Infection status regulates chemokine receptor expression. Whole blood was collected and screened for CXCR1 (panel A) or CCR2 (panel B) by staining with PE-conjugated antibodies specific for each receptor and then analyzing by flow cytometry gating on neutrophils (panel A) or CD14⁺ monocytes (panel B). Patients were divided into those without infection over the preceding 12 mo (inf−) and those having more than three infections over the preceding 12 mo (inf⁺). Subgroup analyses were performed using the Kruskal–Wallis nonparametric test followed by pairwise multiple comparisons using the Mann–Whitney test as described in the Statistical Analyses section. Significances are indicated as (*) P < 0.0042 versus control, (**) P < 0.0035 versus control.

Figure 4.

There is a time-dependent loss of chemokine receptor expression as a function of the dialysis process itself. The effect of the dialysis procedure itself on neutrophil CXCR1 expression (Figure 4A) and CCR2 on circulating monocytes (Figure 4B) was evaluated in a subset of hemodialysis patients by collecting EDTA anticoagulated blood at the start of hemodialysis and at specified time-points after initiation of treatment and analyzing CXCR1 expression by flow cytometry. Data from six independent patients are plotted here. For five patients for whom 60 to 90-min time point data were available, we compared those values to predialysis values using two-way ANOVA and found the percent decreases in CXCR1 and CCR2 expression to be significantly different as a function of time (CXCR1: P < 0.01; CCR2: P < 0.03), but not as a function of patient (P > 0.5 for both).

Figure 5.

Chemokine receptor function is impaired in ESRD. (A and B) Neutrophils were fluorescently labeled and assayed for responsiveness to IL-8 and N-formyl-methionyl-leucyl-phenylalanine (FMLP) in transwell chemotaxis assays. Data are reported as Chemotactic Index (fluorescence^EXP/fluorescence^CONTROL). (C and D) Mononuclear cells were assayed for responsiveness to monocyte chemotactic protein-1 (MCP-1)/CCL2 and FMLP in transwell chemotaxis assays. Data are reported as Chemotactic Index (# CD14⁺ cells^EXP/# CD14⁺ cells^CONTROL. In panels A and C, bars represent the means ± SD of all controls and patients analyzed and the numbers on the x-axis indicate the concentration of IL-8 or MCP-1/CCL2 in the bottom well of the chemotaxis chamber, respectively.

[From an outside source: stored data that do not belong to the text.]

-- pv_equiv track=rewrite | github.com/elanysk/leetcode | regularExpressions.py | patternToTokens
-- ===== SOURCE A (Python) =====
-- def patternToTokens(p):
--     tokens = []
--     for i, letter in enumerate(p):
--         if i == len(p)-1 and letter != '*':
--             tokens.append((letter, False))
--         else:
--             if letter != '*':
--                 tokens.append((letter, True if p[i+1]=='*' else False))
--     return tokens
-- ===== SOURCE B (Python) =====
-- def patternToTokens(p):
--     tokens = []
--     for ch in p:
--         if ch != '*':
--             tokens.append((ch, False))
--         elif tokens:
--             tokens[-1] = (tokens[-1][0], True)
--     return tokens
-- ===== Notes on version B (the rewrite author's own statement) =====
-- stated objective: simpler
-- what changed: B tokenizes in one look-back pass (a '*' upgrades the previously emitted token) instead of A's indexed loop with enumerate, p[i+1] lookahead and a last-index special case.
import Mathlib
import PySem

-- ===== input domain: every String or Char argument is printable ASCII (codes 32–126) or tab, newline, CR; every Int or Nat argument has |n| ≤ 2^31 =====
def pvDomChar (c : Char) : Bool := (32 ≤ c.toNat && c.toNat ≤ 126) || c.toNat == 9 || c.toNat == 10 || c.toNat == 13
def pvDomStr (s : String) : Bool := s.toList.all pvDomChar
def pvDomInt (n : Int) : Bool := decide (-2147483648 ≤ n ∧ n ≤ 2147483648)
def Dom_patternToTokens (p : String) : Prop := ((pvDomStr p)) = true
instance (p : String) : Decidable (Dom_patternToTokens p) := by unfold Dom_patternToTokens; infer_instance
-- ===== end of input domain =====

-- B replaces A's indexed lookahead loop by a one-pass look-back fold ('*' upgrades the last emitted token): simpler, same cost.

-- ===== PORT A =====
def patternToTokens (p : String) : List (String × Bool) :=
  (PySem.List.enumerate p.toList 0).foldl
    (fun tokens iw =>
      if iw.1 == (p.toList.length : Int) - 1 && iw.2 != '*' then
        tokens ++ [(String.ofList [iw.2], false)]
      else
        if iw.2 != '*' then
          tokens ++ [(String.ofList [iw.2], if PySem.List.pyGet? p.toList (iw.1 + 1) == some '*' then true else false)]
        else tokens)
    []

-- ===== PORT B =====
-- tokens[-1] = (tokens[-1][0], True)
def pvSetLastTrue (ts : List (String × Bool)) : List (String × Bool) :=
  match ts with
  | [] => []
  | [(c, _)] => [(c, true)]
  | t :: rest => t :: pvSetLastTrue rest

def patternToTokens_alt (p : String) : List (String × Bool) :=
  p.toList.foldl
    (fun tokens ch =>
      if ch != '*' then tokens ++ [(String.ofList [ch], false)]
      else if tokens.isEmpty then tokens else pvSetLastTrue tokens)
    []

-- ===== PRECONDITION & SPEC =====
def Spec_patternToTokens (p : String) (out : List (String × Bool)) : Prop := out = patternToTokens_alt p
instance (p : String) (out : List (String × Bool)) : Decidable (Spec_patternToTokens p out) := by unfold Spec_patternToTokens; infer_instance

-- ===== CLAIM (what is proved, stated in full; the proofs are below) =====
def Claim_equal_patternToTokens : Prop := ∀ (p : String), Dom_patternToTokens p → Spec_patternToTokens p (patternToTokens p)

-- ===== LEMMAS AND PROOFS =====

-- reference specification: tokens of a char list, flag = next char is '*'
def pvSpec : List Char → List (String × Bool)
  | [] => []
  | c :: rest =>
    if c = '*' then pvSpec rest
    else (String.ofList [c], rest.head? = some '*') :: pvSpec rest

theorem pvSetLastTrue_snoc (ts : List (String × Bool)) (c : String) (b : Bool) :
    pvSetLastTrue (ts ++ [(c, b)]) = ts ++ [(c, true)] := by
  induction ts with
  | nil => rfl
  | cons t rest ih =>
    cases rest with
    | nil => simp [pvSetLastTrue]
    | cons u us => simp [pvSetLastTrue] at ih ⊢; exact ih

theorem foldB_snoc (rest : List Char) (ts : List (String × Bool)) (c : String) (b : Bool) :
    rest.foldl
      (fun tokens ch =>
        if ch != '*' then tokens ++ [(String.ofList [ch], false)]
        else if tokens.isEmpty then tokens else pvSetLastTrue tokens)
      (ts ++ [(c, b)])
      = ts ++ [(c, b || (rest.head? = some '*'))] ++ pvSpec rest := by
  induction rest generalizing ts c b with
  | nil => simp [pvSpec]
  | cons ch r ih =>
    by_cases h : ch = '*'
    · subst h
      simp only [List.foldl_cons]
      rw [if_neg (by simp)]
      rw [if_neg (by simp)]
      rw [pvSetLastTrue_snoc]
      rw [ih]
      simp [pvSpec]
    · simp only [List.foldl_cons]
      rw [if_pos (by simp [h])]
      rw [ih]
      simp [pvSpec, h]

theorem foldB_nil (rest : List Char) :
    rest.foldl
      (fun tokens ch =>
        if ch != '*' then tokens ++ [(String.ofList [ch], false)]
        else if tokens.isEmpty then tokens else pvSetLastTrue tokens)
      [] = pvSpec rest := by
  induction rest with
  | nil => rfl
  | cons ch r ih =>
    by_cases h : ch = '*'
    · subst h
      simp only [List.foldl_cons]
      rw [if_neg (by simp), if_pos (by simp)]
      rw [ih]; simp [pvSpec]
    · simp only [List.foldl_cons]
      rw [if_pos (by simp [h])]
      rw [foldB_snoc r [] (String.ofList [ch]) false]
      simp [pvSpec, h]

theorem B_eq_spec (p : String) : patternToTokens_alt p = pvSpec p.toList := by
  unfold patternToTokens_alt
  exact foldB_nil p.toList

-- A's fold over the enumerated suffix starting at index i equals acc ++ pvSpec of the suffix.
theorem foldA_suffix (s : List Char) (t : List Char) (i : Nat)
    (hdrop : s.drop i = t) (hlen : i + t.length = s.length)
    (acc : List (String × Bool)) :
    (PySem.List.enumerate t (i : Int)).foldl
      (fun tokens iw =>
        if iw.1 == (s.length : Int) - 1 && iw.2 != '*' then
          tokens ++ [(String.ofList [iw.2], false)]
        else
          if iw.2 != '*' then
            tokens ++ [(String.ofList [iw.2], if PySem.List.pyGet? s (iw.1 + 1) == some '*' then true else false)]
          else tokens)
      acc = acc ++ pvSpec t := by
  induction t generalizing i acc with
  | nil => simp [PySem.List.enumerate, pvSpec]
  | cons letter r ih =>
    have hr : s.drop (i + 1) = r := by
      have h1 : (s.drop i).drop 1 = r := by rw [hdrop]; simp
      simpa [List.drop_drop, Nat.add_comm] using h1
    have hlenr : (i + 1) + r.length = s.length := by
      simp at hlen; omega
    have hget : PySem.List.pyGet? s (((i + 1 : Nat)) : Int) = r.head? := by
      rw [PySem.List.pyGet?_natCast, ← List.head?_drop, hr]
    have hcast : (i : Int) + 1 = ((i + 1 : Nat) : Int) := by push_cast; ring
    rw [PySem.List.enumerate_cons, List.foldl_cons]
    by_cases hstar : letter = '*'
    · subst hstar
      rw [if_neg (by simp), if_neg (by simp)]
      rw [hcast, ih (i + 1) hr hlenr acc]
      simp [pvSpec]
    · cases r with
      | nil =>
        have hieq : (i : Int) = (s.length : Int) - 1 := by
          simp at hlenr; omega
        rw [if_pos (by simp [hieq, hstar])]
        rw [PySem.List.enumerate_nil, List.foldl_nil]
        simp [pvSpec, hstar]
      | cons c' r' =>
        have hine : ¬ ((i : Int) = (s.length : Int) - 1) := by
          simp at hlenr; omega
        rw [if_neg (by simp [hine])]
        rw [if_pos (by simp [hstar])]
        rw [hcast, ih (i + 1) hr hlenr]
        rw [hget] at *
        simp only [pvSpec, if_neg hstar]
        rw [hget]
        by_cases hc : c' = '*' <;> simp [hc, List.head?]

-- ===== VERDICT (by name: the statement is the Claim_ definition above) =====
theorem patternToTokens_spec : Claim_equal_patternToTokens := by
  intro p _
  unfold Spec_patternToTokens
  rw [B_eq_spec]
  unfold patternToTokens
  have := foldA_suffix p.toList p.toList 0 (by simp) (by simp) []
  simpa using this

In panels B and D, bars represent the means ± SD of three control and three patients analyzed, and chemoattractant concentrations were IL-8 (50 ng/ml) and FMLP (10⁻⁸M). All chemotaxis assays were performed in duplicate. Statistical analysis comparing migration in response to chemoattractants to migration in the absence of any chemoattractant was performed using one-way ANOVA with Bonferroni post test.